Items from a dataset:

★ ★ ★ ★ ★ ★ ★

-- pv_equiv track=rewrite | github.com/pietrobarbiero/pytorch_explain | torch_explain/logic/metrics.py | _generate_consistency_dict
-- ===== SOURCE A (Python) =====
-- from typing import List, Tuple
--
-- def _generate_consistency_dict(formula_list: List[str]) -> dict:
--     concept_dict = {}
--     for i, formula in enumerate(formula_list):
--         concept_dict_i = {}
--         for minterm_list in formula.split(' | '):
--             for term in minterm_list.split(' & '):
--                 concept = term.replace('(', '').replace(')', '').replace('~', '')
--                 if concept in concept_dict_i:
--                     continue
--                 elif concept in concept_dict:
--                     concept_dict_i[concept] = 1
--                     concept_dict[concept] += 1
--                 else:
--                     concept_dict_i[concept] = 1
--                     concept_dict[concept] = 1
--     return concept_dict
-- ===== SOURCE B (Python) =====
-- def _generate_consistency_dict(formula_list):
--     # Phase 1: clean tokens per formula.
--     token_lists = [[term.replace('(', '').replace(')', '').replace('~', '')
--                     for minterm in formula.split(' | ')
--                     for term in minterm.split(' & ')]
--                    for formula in formula_list]
--     # Phase 2: global first-appearance order of concepts.
--     order = []
--     for tokens in token_lists:
--         for c in tokens:
--             if c not in order:
--                 order.append(c)
--     # Phase 3: concept-major counting — for each concept, the number of
--     # formulas whose token list contains it.
--     return {c: sum(c in tokens for tokens in token_lists) for c in order}
-- ===== Notes on version B (the rewrite author's own statement) =====
-- stated objective: alternative
-- what changed: B transposes the computation: it first materializes the cleaned token list of every formula, derives the global first-appearance order of concepts, and then counts concept-major (for each concept, how many formula token lists contain it) in a dict comprehension, instead of A's formula-major single accumulator with inline two-dict membership-guard branching.
import Mathlib
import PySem

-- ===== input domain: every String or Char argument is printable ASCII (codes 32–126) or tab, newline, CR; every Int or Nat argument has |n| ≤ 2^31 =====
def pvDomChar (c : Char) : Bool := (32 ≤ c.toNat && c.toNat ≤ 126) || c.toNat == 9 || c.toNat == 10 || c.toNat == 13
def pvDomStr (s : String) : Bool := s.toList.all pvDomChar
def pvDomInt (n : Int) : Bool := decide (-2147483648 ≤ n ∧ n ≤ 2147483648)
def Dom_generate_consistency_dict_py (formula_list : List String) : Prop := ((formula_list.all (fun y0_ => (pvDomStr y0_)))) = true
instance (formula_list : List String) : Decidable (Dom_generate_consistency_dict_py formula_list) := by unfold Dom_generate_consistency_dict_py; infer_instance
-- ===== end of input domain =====

-- B transposes A's formula-major accumulator: it stages the cleaned token lists,
-- derives the global first-appearance order, then counts concept-major (per concept,
-- how many formula token lists contain it); same results, a different algorithm.

-- ===== PORT A =====
-- s.split(sep) for the non-empty literal separators ' | ' / ' & ': split? is always
-- `some` there (none only for sep = ""), so `.getD []` is never taken.
def pvSplit (s sep : String) : List String := (PySem.Str.split? s sep).getD []

-- term.replace('(','').replace(')','').replace('~','')
def pvClean (t : String) : String :=
  PySem.Str.replace (PySem.Str.replace (PySem.Str.replace t "(" "") ")" "") "~" ""

def generate_consistency_dict_py (formula_list : List String) : List (String × Int) :=
  ((PySem.List.enumerate formula_list 0).foldl
    (fun (concept_dict : PySem.Dict String Int) p =>
      ((pvSplit p.2 " | ").foldl
        (fun (st : PySem.Dict String Int × PySem.Dict String Int) minterm_list =>
          (pvSplit minterm_list " & ").foldl
            (fun st term =>
              let concept := pvClean term
              if st.2.contains concept then st
              else if st.1.contains concept then
                -- concept_dict[concept] += 1 : the key is present, getD reads the stored value
                (st.1.insert concept (st.1.getD concept 0 + 1), st.2.insert concept 1)
              else
                (st.1.insert concept 1, st.2.insert concept 1)) st)
        (concept_dict, PySem.Dict.empty)).1)
    PySem.Dict.empty).items

-- ===== PORT B =====
def generate_consistency_dict_py_alt (formula_list : List String) : List (String × Int) :=
  let token_lists := formula_list.map (fun formula =>
    (pvSplit formula " | ").flatMap (fun minterm => (pvSplit minterm " & ").map pvClean))
  -- 'order' is a Python list kept duplicate-free by a membership guard = PySem.Set semantics
  let order : PySem.Set String :=
    token_lists.foldl (fun o tokens => PySem.Set.update o tokens) PySem.Set.empty
  -- the dict comprehension {c: sum(c in tokens for tokens in token_lists) for c in order}
  (order.foldl
    (fun (d : PySem.Dict String Int) c =>
      d.insert c ((token_lists.map (fun tokens => if tokens.contains c then (1 : Int) else 0)).sum))
    PySem.Dict.empty).items

-- ===== PRECONDITION & SPEC =====
def Spec_generate_consistency_dict_py (formula_list : List String) (out : List (String × Int)) : Prop := out = generate_consistency_dict_py_alt formula_list
instance (formula_list : List String) (out : List (String × Int)) : Decidable (Spec_generate_consistency_dict_py formula_list out) := by unfold Spec_generate_consistency_dict_py; infer_instance

-- ===== CLAIM (what is proved, stated in full; the proofs are below) =====
def Claim_equal_generate_consistency_dict_py : Prop := ∀ (formula_list : List String), Dom_generate_consistency_dict_py formula_list → Spec_generate_consistency_dict_py formula_list (generate_consistency_dict_py formula_list)

-- ===== LEMMAS AND PROOFS =====

-- the common per-concept increment
def pvUpd (d : PySem.Dict String Int) (c : String) : PySem.Dict String Int :=
  d.insert c (d.getD c 0 + 1)

-- the cleaned token list of one formula
def pvTokens (f : String) : List String :=
  (pvSplit f " | ").flatMap (fun minterm => (pvSplit minterm " & ").map pvClean)

-- the first-occurrence sublist of cs relative to an already-seen list s
def pvNews : List String → List String → List String
  | [], _ => []
  | c :: cs, s => if s.contains c then pvNews cs s else c :: pvNews cs (s ++ [c])

-- A's inner step
def pvStepA (st : PySem.Dict String Int × PySem.Dict String Int) (term : String) :
    PySem.Dict String Int × PySem.Dict String Int :=
  let concept := pvClean term
  if st.2.contains concept then st
  else if st.1.contains concept then
    (st.1.insert concept (st.1.getD concept 0 + 1), st.2.insert concept 1)
  else
    (st.1.insert concept 1, st.2.insert concept 1)

theorem pvGetD_of_not_contains (d : PySem.Dict String Int) (c : String)
    (h : d.contains c = false) : d.getD c 0 = 0 := by
  simp [PySem.Dict.getD, (PySem.Dict.get?_eq_none_iff_contains d c).2 h]

theorem pvStepA_eq (st : PySem.Dict String Int × PySem.Dict String Int) (term : String) :
    pvStepA st term =
      if st.2.contains (pvClean term) then st
      else (pvUpd st.1 (pvClean term), st.2.insert (pvClean term) 1) := by
  unfold pvStepA pvUpd
  by_cases h2 : st.2.contains (pvClean term) = true
  · simp [h2]
  · simp only [Bool.not_eq_true] at h2
    by_cases h1 : st.1.contains (pvClean term) = true
    · simp [h2, h1]
    · simp only [Bool.not_eq_true] at h1
      simp [h2, h1, pvGetD_of_not_contains _ _ h1]

theorem pvContains_append_singleton (s : List String) (c x : String) :
    (s ++ [c]).contains x = (x == c || s.contains x) := by
  induction s with
  | nil => simp [Bool.beq_eq_decide_eq]
  | cons a s ih => simp_all; cases x == a <;> cases x == c <;> simp_all

-- A's inner fold, generalized: the concept_dict component equals the pvNews fold,
-- for any seen-dict di whose `contains` agrees with the seen-list s.
theorem pvFoldA (cs : List String) :
    ∀ (d di : PySem.Dict String Int) (s : List String),
    (∀ x, di.contains x = s.contains x) →
    (cs.foldl pvStepA (d, di)).1 = (pvNews (cs.map pvClean) s).foldl pvUpd d := by
  induction cs with
  | nil => intro d di s _; simp [pvNews]
  | cons c cs ih =>
    intro d di s hs
    rw [List.foldl_cons, pvStepA_eq, hs, List.map_cons]
    by_cases h : s.contains (pvClean c) = true
    · rw [if_pos h]
      show (cs.foldl pvStepA (d, di)).1 = (pvNews (pvClean c :: cs.map pvClean) s).foldl pvUpd d
      rw [pvNews, if_pos h]
      exact ih d di s hs
    · simp only [Bool.not_eq_true] at h
      rw [if_neg (by rw [h]; simp)]
      show (cs.foldl pvStepA (pvUpd d (pvClean c), di.insert (pvClean c) 1)).1
          = (pvNews (pvClean c :: cs.map pvClean) s).foldl pvUpd d
      rw [pvNews, if_neg (by rw [h]; simp), List.foldl_cons]
      exact ih (pvUpd d (pvClean c)) (di.insert (pvClean c) 1) (s ++ [pvClean c])
        (fun x => by rw [PySem.Dict.contains_insert, hs, pvContains_append_singleton])

-- Set.update appends exactly the pvNews elements
theorem pvUpdate_eq_append_news (cs : List String) :
    ∀ (s : List String), PySem.Set.update s cs = s ++ pvNews cs s := by
  induction cs with
  | nil => intro s; simp [PySem.Set.update_eq_foldl, pvNews]
  | cons c cs ih =>
    intro s
    rw [PySem.Set.update_eq_foldl, List.foldl_cons, ← PySem.Set.update_eq_foldl, pvNews]
    by_cases h : s.contains c = true
    · rw [if_pos h]
      have hadd : PySem.Set.add s c = s := by
        show (if s.contains c then s else s ++ [c]) = s
        rw [if_pos h]
      rw [hadd, ih]
    · simp only [Bool.not_eq_true] at h
      rw [if_neg (by rw [h]; simp)]
      have hadd : PySem.Set.add s c = s ++ [c] := by
        show (if s.contains c then s else s ++ [c]) = s ++ [c]
        rw [h, if_neg (by simp)]
      rw [hadd, ih]
      simp

theorem pvDedup_eq_news (cs : List String) : PySem.List.dedup cs = pvNews cs [] := by
  rw [PySem.List.dedup_eq_ofList, PySem.Set.ofList_eq_foldl, ← PySem.Set.update_eq_foldl]
  simpa using pvUpdate_eq_append_news cs []

-- A's per-formula body: the global dict is updated once per first occurrence,
-- i.e. by a pvUpd-fold over the deduplicated token list.
theorem pvBodyA_eq_dedup (cd : PySem.Dict String Int) (f : String) :
    ((pvSplit f " | ").foldl
      (fun st minterm_list => (pvSplit minterm_list " & ").foldl pvStepA st)
      (cd, PySem.Dict.empty)).1
    = (PySem.List.dedup (pvTokens f)).foldl pvUpd cd := by
  rw [← List.foldl_flatMap, pvFoldA _ cd _ [] (fun x => rfl), pvDedup_eq_news, pvTokens,
    show ((pvSplit f " | ").flatMap (fun m => pvSplit m " & ")).map pvClean
        = (pvSplit f " | ").flatMap (fun m => (pvSplit m " & ").map pvClean) from
      List.map_flatMap]

-- updating a seen-set with dedup cl is updating it with cl
theorem pvUpdate_dedup (s : PySem.Set String) (cl : List String) :
    PySem.Set.update s (PySem.List.dedup cl) = PySem.Set.update s cl := by
  rw [PySem.List.dedup_eq_ofList, PySem.Set.update_eq_append_filter,
    PySem.Set.update_eq_append_filter, PySem.Set.ofList_ofList]

-- A's whole concept stream, flattened with per-formula dedup, seen as one Set build
theorem pvOfList_flatMap_dedup (Ls : List (List String)) :
    ∀ (s : PySem.Set String),
      PySem.Set.update s (Ls.flatMap PySem.List.dedup)
        = Ls.foldl (fun o cl => PySem.Set.update o cl) s := by
  induction Ls with
  | nil => intro s; simp [PySem.Set.update_eq_foldl]
  | cons cl Ls ih =>
    intro s
    rw [List.flatMap_cons, PySem.Set.update_append, pvUpdate_dedup, List.foldl_cons, ih]

-- counting c in the flattened per-formula-dedup stream counts the formulas containing c
theorem pvCount_flatMap_dedup (Ls : List (List String)) (c : String) :
    (Ls.flatMap PySem.List.dedup).count c = Ls.countP (fun cl => cl.contains c) := by
  induction Ls with
  | nil => simp
  | cons cl Ls ih =>
    rw [List.flatMap_cons, List.count_append, ih, List.countP_cons]
    by_cases h : c ∈ cl
    · rw [List.count_eq_one_of_mem (PySem.List.nodup_dedup cl)
        ((PySem.List.mem_dedup cl c).2 h)]
      simp [h]
      omega
    · rw [List.count_eq_zero.2 (fun hc => h ((PySem.List.mem_dedup cl c).1 hc))]
      simp [h]

-- A's port, closed form: the Counter of the flattened per-formula-dedup concept stream
theorem pvA_eq (fl : List String) :
    generate_consistency_dict_py fl
      = (PySem.Dict.counter ((fl.map pvTokens).flatMap PySem.List.dedup)).items := by
  unfold generate_consistency_dict_py
  congr 1
  apply Eq.trans (b := (PySem.List.enumerate fl 0).foldl
      (fun cd p => (PySem.List.dedup (pvTokens p.2)).foldl pvUpd cd) PySem.Dict.empty)
  · congr 1
    funext cd p
    exact pvBodyA_eq_dedup cd p.2
  · rw [← List.foldl_map (f := fun p : Int × String => p.2)
        (g := fun cd f => (PySem.List.dedup (pvTokens f)).foldl pvUpd cd),
      PySem.List.map_snd_enumerate, ← List.foldl_map (g := fun cd cl => (PySem.List.dedup cl).foldl pvUpd cd),
      ← List.foldl_flatMap]
    exact PySem.Dict.foldl_insert_getD_add_one_eq_counter _

-- B's port, closed form: concepts in global first-appearance order, paired with their 0/1 sums
theorem pvB_eq (fl : List String) :
    generate_consistency_dict_py_alt fl
      = (PySem.Set.ofList ((fl.map pvTokens).flatMap PySem.List.dedup)).map
          (fun c => (c, ((fl.map pvTokens).map
            (fun tokens => if tokens.contains c then (1 : Int) else 0)).sum)) := by
  unfold generate_consistency_dict_py_alt
  dsimp only
  rw [show (fl.map fun formula =>
        (pvSplit formula " | ").flatMap fun minterm => (pvSplit minterm " & ").map pvClean)
      = fl.map pvTokens from rfl]
  rw [← pvOfList_flatMap_dedup, PySem.Set.update_empty]
  rw [PySem.Dict.items_foldl_insert_fresh _ (fun c => c) _ _
      (fun a _ => PySem.Dict.contains_empty a)
      (by simp [PySem.Set.nodup_ofList])]
  have hempty : (PySem.Dict.empty : PySem.Dict String Int).items = [] := rfl
  simp [hempty]

theorem generate_consistency_dict_py_spec : Claim_equal_generate_consistency_dict_py := by
  intro formula_list _
  unfold Spec_generate_consistency_dict_py
  rw [pvA_eq, pvB_eq, PySem.Dict.items_counter]
  refine List.map_congr_left (fun c hc => ?_)
  rw [pvCount_flatMap_dedup, PySem.List.sum_map_ite_one_zero]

★ ★ ★ ★ ★ ★ ★

Task to complete:
Write out every line from the data above that includes "flattened".

Exercise response:
-- A's whole concept stream, flattened with per-formula dedup, seen as one Set build
-- counting c in the flattened per-formula-dedup stream counts the formulas containing c
-- A's port, closed form: the Counter of the flattened per-formula-dedup concept stream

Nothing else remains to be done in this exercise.